Dizziness is one of the most common symptoms in elderly people and it is considered a geriatric syndrome.1 Among the causes of dizziness, Benign Paroxysmal Positional Vertigo (BPPV) is the most frequent vestibular disorder, affecting approximately 20% of patients presenting this symptom. BPPV is highly prevalent in elderly, probably due to senile degenerative changes.2,3 Diagnosis of BPPV is confirmed using Dix-Hallpike test, and it is classified as objective when nystagmus is observed during the test, or subjective when there is vertigo without nystagmus.4 Female patients have been shown to be most affected by BPPV, which may be justified by the fact that the homeostasis of labyrinthine fluids may be compromised by female hormones decreasing from climacteric phase.5

Prevalence of BPPV is estimated at 25% in elderly people over 70 years with complaints about dizziness and this symptom persists for more than one year.6–8 Vertigo is reported as the main complain of BPPV patients and may be associated to hearing loss, tinnitus, poor balance, gait disturbance, and an increase in risk of falls.9 Patients with BPPV restrict their activities in order to avoid crises due vertiginous symptomatology, leading to postural changes and quality of life decreasing.8,10 Such movement restrictions associated to comorbidities and high prevalence of BPPV in elderly usually result in functional loss and inability.11,12

BPPV also increases incidence of falls in older patients, as well as chance of fracture, head traumas (concussion), hospitalizations and depression.13 Elderly with BPPV show worse scores in functional tests due to coexistence of multiple morbidities, fear of falling that characterizes geriatric population and the senescence of vestibular system usually found in this population, which may further damage postural balance in these individuals.13,14 Furthermore, static and dynamic postural control in elderly patients with vestibulopathies is damaged, which may contribute to a functional limitation and greater low balance confidence regarding falls in this population.3,15–18

Vertigo and other associated symptoms are triggered by the displacement of statocone (otoconia) fragments from the utricle macula.
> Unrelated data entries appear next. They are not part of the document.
-- Invariant of A's inner while loop: j stays a border length of t = s.take i, stays an
-- upper bound for every b with b+1 a border of s.take (i+1), and at exit the loop
-- condition fails.
lemma pvWhileLem (s : List Char) (p : List Nat) (i : Nat) (hi : i < s.length) (_hi1 : 1 ≤ i)
    (Hp : ∀ k, k < i → p.getD k 0 = pvPf (s.take (k + 1))) :
    ∀ fuel j, j ≤ fuel → j < i →
      ((s.take i).take j = (s.take i).drop ((s.take i).length - j)) →
      (∀ b, b < i →
        ((s.take (i+1)).take (b+1) = (s.take (i+1)).drop ((s.take (i+1)).length - (b+1))) →
        b ≤ j) →
      (pvAWhile s p i fuel j < i ∧
       ((s.take i).take (pvAWhile s p i fuel j) =
         (s.take i).drop ((s.take i).length - pvAWhile s p i fuel j)) ∧
       (∀ b, b < i →
         ((s.take (i+1)).take (b+1) = (s.take (i+1)).drop ((s.take (i+1)).length - (b+1))) →
         b ≤ pvAWhile s p i fuel j) ∧
       ¬(0 < pvAWhile s p i fuel j ∧
          s.getD i ' ' ≠ s.getD (pvAWhile s p i fuel j) ' ')) := by
  have hti : (s.take i).length = i := by simp; omega
  intro fuel
  induction fuel with
  | zero =>
    intro j hj hji hbrd hinv
    have hj0 : j = 0 := Nat.le_zero.mp hj
    subst hj0
    refine ⟨hji, hbrd, hinv, ?_⟩
    simp [pvAWhile]
  | succ fuel ih =>
    intro j hj hji hbrd hinv
    rw [pvAWhile]
    by_cases hc : 0 < j ∧ s.getD i ' ' ≠ s.getD j ' '
    · rw [if_pos hc]
      have hp : p.getD (j - 1) 0 = pvPf (s.take j) := by
        have h := Hp (j - 1) (by omega)
        rwa [Nat.sub_add_cancel hc.1] at h
      have ht'len : (s.take j).length = j := by simp; omega
      have hpfb := pvPf_border (s.take j)
      have hpflt : pvPf (s.take j) < j := by
        have h := hpfb.1; rw [ht'len] at h; omega
      have httj : (s.take i).take j = s.take j := by
        rw [List.take_take, Nat.min_eq_left (le_of_lt hji)]
      have hchain : ∀ b, b ≤ j →
          (((s.take i).take b = (s.take i).drop ((s.take i).length - b)) ↔
            ((s.take j).take b = (s.take j).drop ((s.take j).length - b))) := by
        intro b hb
        have h := pvChain (s.take i) j b (by omega) hbrd hb
        rwa [httj] at h
      have hb2 : (s.take i).take (pvPf (s.take j)) =
          (s.take i).drop ((s.take i).length - pvPf (s.take j)) :=
        (hchain (pvPf (s.take j)) (le_of_lt hpflt)).mpr hpfb.2
      have hinv2 : ∀ b, b < i →
          ((s.take (i+1)).take (b+1) = (s.take (i+1)).drop ((s.take (i+1)).length - (b+1))) →
          b ≤ pvPf (s.take j) := by
        intro b hbi hub
        have hbj := hinv b hbi hub
        have hub' := hub
        rw [pvTake_succ s i hi] at hub'
        have hext := (pvExt (s.take i) (s.getD i ' ') b (by omega)).mp hub'
        have hbne : b ≠ j := by
          intro he
          subst he
          have hgd : (s.take i).getD b ' ' = s.getD i ' ' := by
            rw [← pvGetD_append (s.take i) (s.getD i ' ') b (by omega) ' ']
            exact hext.2
          rw [pvGetD_take s i b hbi ' '] at hgd
          exact hc.2 hgd.symm
        have hblt : b < j := by omega
        have hbt' : (s.take j).take b = (s.take j).drop ((s.take j).length - b) :=
          (hchain b (by omega)).mp hext.1
        exact pvPf_max (s.take j) b (by omega) hbt'
      rw [hp]
      exact ih (pvPf (s.take j)) (by omega) (by omega) hb2 hinv2
    · rw [if_neg hc]
      exact ⟨hji, hbrd, hinv, hc⟩
-- ===== PORT B =====
def bump (d : List Int) (j : Nat) (v : Int) : List Int := d.set j (d.getD j 0 + v)

def Indicate_where_peaks_alt (genome_length : Int) (peaks_ar : List (List Int)) : List Int :=
  let n : Int := max genome_length 0
  let diff0 := List.replicate (n.toNat + 1) (0 : Int)
  let diff := peaks_ar.foldl (fun d peak =>
    let s := max (peak.getD 0 0) 0
    let e := min (peak.getD 1 0) n
    if s < e then bump (bump d s.toNat 1) e.toNat (-1) else d) diff0
  ((PySem.List.pyRange 0 n 1).foldl (fun (st : Int × List Int) i =>
      let c := st.1 + diff.getD i.toNat 0
      (c, st.2 ++ [if c > 0 then (1 : Int) else 0])) ((0 : Int), ([] : List Int))).2

-- ===== PRECONDITION & SPEC =====
-- Pre_ restricts to the natural domain of genomic intervals: every peak has both endpoints and
-- is either empty (end ≤ start) or lies inside [0, genome_length]. Outside it A either raises
-- IndexError (peak shorter than 2, or an index beyond the range Python accepts) or, for a
-- negative start within Python's index range, returns a value produced by accidental
-- negative-index wraparound (marks the END of the genome), which B — clipping the interval to
-- the genome — does not reproduce.
def Pre_Indicate_where_peaks (genome_length : Int) (peaks_ar : List (List Int)) : Prop :=
  ∀ p ∈ peaks_ar, 2 ≤ p.length ∧
    (p.getD 1 0 ≤ p.getD 0 0 ∨ (0 ≤ p.getD 0 0 ∧ p.getD 1 0 ≤ max genome_length 0))
instance (genome_length : Int) (peaks_ar : List (List Int)) : Decidable (Pre_Indicate_where_peaks genome_length peaks_ar) := by unfold Pre_Indicate_where_peaks; infer_instance
def pvWitness_Indicate_where_peaks : Int × List (List Int) := (3, [[0, 2]])

def Spec_Indicate_where_peaks (genome_length : Int) (peaks_ar : List (List Int)) (out : List Int) : Prop := out = Indicate_where_peaks_alt genome_length peaks_ar
instance (genome_length : Int) (peaks_ar : List (List Int)) (out : List Int) : Decidable (Spec_Indicate_where_peaks genome_length peaks_ar out) := by unfold Spec_Indicate_where_peaks; infer_instance

-- ===== CLAIM (what is proved, stated in full; the proofs are below) =====
def Claim_equal_Indicate_where_peaks : Prop := ∀ (genome_length : Int) (peaks_ar : List (List Int)), Dom_Indicate_where_peaks genome_length peaks_ar → Pre_Indicate_where_peaks genome_length peaks_ar → Spec_Indicate_where_peaks genome_length peaks_ar (Indicate_where_peaks genome_length peaks_ar)

-- ===== LEMMAS AND PROOFS =====

lemma pyIncr_spec (g : List Int) (a : Int) (ha0 : 0 ≤ a) (ha : a < (g.length : Int)) :
    (pyIncr g a).length = g.length ∧
      ∀ t : Nat, (pyIncr g a).getD t 0 = g.getD t 0 + (if (t : Int) = a then 1 else 0) := by
  unfold pyIncr
  have hj : (if a < 0 then a + (g.length:Int) else a) = a := if_neg (by omega)
  simp only [hj, if_pos (⟨ha0, ha⟩ : 0 ≤ a ∧ a < (g.length : Int))]
  refine ⟨List.length_set .., ?_⟩
  intro t
  by_cases ht : t = a.toNat
  · subst ht
    have hlt : a.toNat < g.length := by omega
    rw [List.getD_eq_getElem _ _ (by simpa using hlt)]
    rw [List.getElem_set_self]
    rw [List.getD_eq_getElem _ _ hlt, if_pos (by omega)]
  · have hne : (t : Int) ≠ a := by omega
    rw [if_neg hne, add_zero]
    by_cases hlt : t < g.length
    · rw [List.getD_eq_getElem _ _ (by simpa using hlt), List.getD_eq_getElem _ _ hlt,
        List.getElem_set_ne (by omega)]
    · rw [List.getD_eq_default _ _ (by simpa using (not_lt.mp hlt)),
        List.getD_eq_default _ _ (by omega)]

lemma pvPresum_succ' (d : List Int) (k : Nat) :
    ((d.take (k+1)).sum) = ((d.take k).sum) + d.getD k 0 := by
  induction d generalizing k with
  | nil => simp
  | cons x d ih =>
    cases k with
    | zero => simp
    | succ k => simp only [List.take_succ_cons, List.sum_cons, List.getD_cons_succ, ih]; ring

lemma bump_presum (d : List Int) (j : Nat) (v : Int) (k : Nat) (hj : j < d.length) :
    (bump d j v).length = d.length ∧
      ((bump d j v).take k).sum = ((d.take k).sum) + (if j < k then v else 0) := by
  unfold bump
  refine ⟨List.length_set .., ?_⟩
  induction d generalizing j k with
  | nil => simp at hj
  | cons x d ih =>
    cases j with
    | zero =>
      cases k with
      | zero => simp
      | succ k => simp; ring
    | succ j =>
      cases k with
      | zero => simp
      | succ k =>
        simp only [List.set_cons_succ, List.take_succ_cons, List.sum_cons,
          List.getD_cons_succ, Nat.succ_lt_succ_iff]
        have := ih j k (by simpa using hj)
        omega

lemma mark_spec (k : Nat) (g : List Int) (s : Int) (hs : 0 ≤ s) (hk : s + k ≤ (g.length : Int)) :
    ((PySem.List.pyRange 0 (k : Int) 1).foldl (fun g i => pyIncr g (s + i)) g).length = g.length ∧
      ∀ t : Nat, ((PySem.List.pyRange 0 (k : Int) 1).foldl (fun g i => pyIncr g (s + i)) g).getD t 0
        = g.getD t 0 + (if s ≤ (t : Int) ∧ (t : Int) < s + k then 1 else 0) := by
  induction k with
  | zero =>
    have h0 : PySem.List.pyRange 0 ((0:Nat):Int) 1 = [] := by
      norm_num [PySem.List.pyRange]
    rw [h0]
    exact ⟨rfl, fun t => by rw [if_neg (by omega)]; simp⟩
  | succ k ih =>
    obtain ⟨ihl, ihv⟩ := ih (by push_cast at hk ⊢; omega)
    have hrange : PySem.List.pyRange 0 ((k:Int) + 1) 1 = PySem.List.pyRange 0 (k:Int) 1 ++ [(k:Int)] :=
      PySem.List.pyRange_one_succ_right (by omega)
    have hcast : ((k + 1 : Nat) : Int) = (k : Int) + 1 := by push_cast; ring
    rw [hcast, hrange, List.foldl_append]
    simp only [List.foldl_cons, List.foldl_nil]
    obtain ⟨pl, pv⟩ := pyIncr_spec (((PySem.List.pyRange 0 (k:Int) 1).foldl (fun g i => pyIncr g (s + i)) g)) (s + k)
      (by omega) (by rw [ihl]; push_cast at hk ⊢; omega)
    refine ⟨by rw [pl, ihl], ?_⟩
    intro t
    rw [pv t, ihv t]
    split_ifs <;> omega

lemma pyRange_one_nonpos {a b : Int} (h : b ≤ a) : PySem.List.pyRange a b 1 = [] := by
  norm_num [PySem.List.pyRange, not_lt.mpr h]

def pvCov (p : List Int) (i : Int) : Int := if p.getD 0 0 ≤ i ∧ i < p.getD 1 0 then 1 else 0
def pvCnt (peaks : List (List Int)) (i : Int) : Int := (peaks.map (fun p => pvCov p i)).sum

lemma pvCnt_nonneg (ps : List (List Int)) (i : Int) : 0 ≤ pvCnt ps i := by
  apply List.sum_nonneg; intro x hx
  simp only [List.mem_map] at hx
  obtain ⟨p, _, rfl⟩ := hx
  unfold pvCov; split <;> omega

lemma pvCnt_cons (p : List Int) (ps : List (List Int)) (i : Int) :
    pvCnt (p :: ps) i = pvCov p i + pvCnt ps i := by simp [pvCnt]

lemma afold_spec (peaks : List (List Int)) (n : Int) (g : List Int)
    (hg : (g.length : Int) = max n 0)
    (hok : ∀ p ∈ peaks, (p.getD 1 0 ≤ p.getD 0 0 ∨ (0 ≤ p.getD 0 0 ∧ p.getD 1 0 ≤ max n 0))) :
    (peaks.foldl (fun g peak =>
        let s := peak.getD 0 0
        let e := peak.getD 1 0
        (PySem.List.pyRange 0 (e - s) 1).foldl (fun g i => pyIncr g (s + i)) g) g).length = g.length ∧
      ∀ t : Nat, (peaks.foldl (fun g peak =>
        let s := peak.getD 0 0
        let e := peak.getD 1 0
        (PySem.List.pyRange 0 (e - s) 1).foldl (fun g i => pyIncr g (s + i)) g) g).getD t 0
        = g.getD t 0 + pvCnt peaks t := by
  induction peaks generalizing g with
  | nil => exact ⟨rfl, fun t => by simp [pvCnt]⟩
  | cons p ps ih =>
    simp only [List.foldl_cons]
    set s := p.getD 0 0 with hs
    set e := p.getD 1 0 with he
    by_cases hle : e ≤ s
    · rw [pyRange_one_nonpos (by omega)]
      simp only [List.foldl_nil]
      obtain ⟨l, v⟩ := ih g hg (fun q hq => hok q (by simp [hq]))
      refine ⟨l, fun t => ?_⟩
      rw [v t, pvCnt_cons]
      have : pvCov p t = 0 := by rw [pvCov, if_neg (by omega)]
      omega
    · have hlt : s < e := by omega
      have hok' := hok p (by simp)
      have hse : 0 ≤ s ∧ e ≤ max n 0 := by omega
      have hk : ((e - s).toNat : Int) = e - s := by omega
      rw [← hk]
      obtain ⟨ml, mv⟩ := mark_spec (e - s).toNat g s hse.1 (by omega)
      obtain ⟨l, v⟩ := ih _ (by rw [ml]; exact hg) (fun q hq => hok q (by simp [hq]))
      refine ⟨by rw [l, ml], fun t => ?_⟩
      rw [v t, mv t, pvCnt_cons]
      have : pvCov p t = if s ≤ (t:Int) ∧ (t:Int) < s + (e - s).toNat then 1 else 0 := by
        rw [pvCov]; split_ifs <;> omega
      omega
theorem filt4 (Z : Int) (h1 : 28 < Z) (h2 : Z ≤ 36) :
    edgesB.filter (fun e => decide (e < Z)) = [(2:Int), (10:Int), (18:Int), (28:Int)] := by
  simp only [edgesB, List.filter,
    show decide ((2:Int) < Z) = true by simp; omega,
    show decide ((10:Int) < Z) = true by simp; omega,
    show decide ((18:Int) < Z) = true by simp; omega,
    show decide ((28:Int) < Z) = true by simp; omega,
    show decide ((36:Int) < Z) = false by simp; omega,
    show decide ((48:Int) < Z) = false by simp; omega,
    show decide ((54:Int) < Z) = false by simp; omega,
    show decide ((70:Int) < Z) = false by simp; omega,
    show decide ((86:Int) < Z) = false by simp; omega]

theorem lbl4 (Z : Int) (h1 : 28 < Z) (h2 : Z ≤ 36) : labelB Z = 4 := by
  simp only [labelB, edgesB, nOfB, List.find?,
    show decide (Z ≤ (2:Int)) = false by simp; omega,
    show decide (Z ≤ (10:Int)) = false by simp; omega,
    show decide (Z ≤ (18:Int)) = false by simp; omega,
    show decide (Z ≤ (28:Int)) = false by simp; omega,
    show decide (Z ≤ (36:Int)) = true by simp; omega]
  decide

theorem alt4 (Z : Int) (h1 : 28 < Z) (h2 : Z ≤ 36) :
    get_shell_structure_alt Z = [(1, 2), (2, 8), (3, 8), (3, 10), (4, Z - 28)] := by
  simp only [get_shell_structure_alt, filt4 Z h1 h2, if_neg (show ¬ Z ≤ 0 by omega),
    List.cons_append, List.nil_append, List.zip, List.zipWith, List.tail, List.map,
    lb2, lb10, lb18, lb28, lbl4 Z h1 h2]
  try norm_num
  try omega

theorem pa4 (Z : Int) (h1 : 28 < Z) (h2 : Z ≤ 36) :
    get_shell_structure Z = [(1, 2), (2, 8), (3, 8), (3, 10), (4, Z - 28)] := by
  simp only [get_shell_structure, shellLoop, shellEdges, lk2, lk10, lk18, lk28, lk36,
    if_neg (show ¬ Z ≤ (2:Int) by omega),
    if_neg (show ¬ Z ≤ (10:Int) by omega),
    if_neg (show ¬ Z ≤ (18:Int) by omega),
    if_neg (show ¬ Z ≤ (28:Int) by omega),
    if_pos (show Z ≤ (36:Int) from h2),
    if_pos (show Z - (2 - 0) - (10 - 2) - (18 - 10) - (28 - 18) > 0 by omega),
    if_neg (show ¬ Z > 86 by omega)]
  norm_num
  try omega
The statocone freely float in the endolymph of one or more semicircular canals which become sensitive to changes in head position.19 For these reasons, BPPV is mainly treated by Otolith Repositioning Maneuvers (ORM) in order to move the otoconia out of the canal and lead it back to the vestibule. However, some authors indicate that ORM is not sufficient to improve or recover postural stability in elderly people with BPPV.20–22 Other non-pharmacological intervention for patients with balance disturbances is the Vestibular Rehabilitation (VR) exercises, which includes vestibular adaptation, habituation and substitution exercises, and patient education.23–25

Although the use of ORM and VR exercises on treating BPPV are commonly proposed in the literature, it was observed that the majority of studies include a huge age variation in their experimental designs and intervention forms. Therefore, the present review aimed to evaluate the outcomes from randomized controlled clinical trials about the effectiveness of ORM and VR exercises in the treatment of BPPV in elderly people.

Methodology

For the present systematic review, the scientific question: “What is the effectiveness of ORM and/or VR exercises in the treatment of BPPV in elderly people?”, was established using the PICO strategy.26 The P-Patient component of the PICO strategy refers to elderly with BPPV; the I-Intervention refers to ORM and/or VR exercises; and the O-Outcomes is related to vertigo, dizziness, and postural balance. The component C-Comparison was excluded from the study because there is no comparison between interventions. Bibliographic research was performed during September 2016 concomitantly in PubMed, Scopus, Web of Science and PEDro databases. It was limited to Portuguese, English and Spanish language papers which were published from January, 2000 to August, 2016. The strategy used was the combination of the descriptors “benign paroxysmal positional vertigo” AND “physical therapy modalities” OR “rehabilitation” OR “exercise therapy” AND “vertigo” OR “dizziness” OR “postural balance”. After this process, only two key-words were combined (“Benign paroxysmal positional vertigo” AND “therapy”; “Benign Paroxysmal Vertigo” AND “Exercises”; “Benign Paroxysmal Positional Vertigo” AND “Treatment”; “Benign Paroxysmal Positional Vertigo” AND “Physical Therapy”). Duplicate articles among the databases were excluded.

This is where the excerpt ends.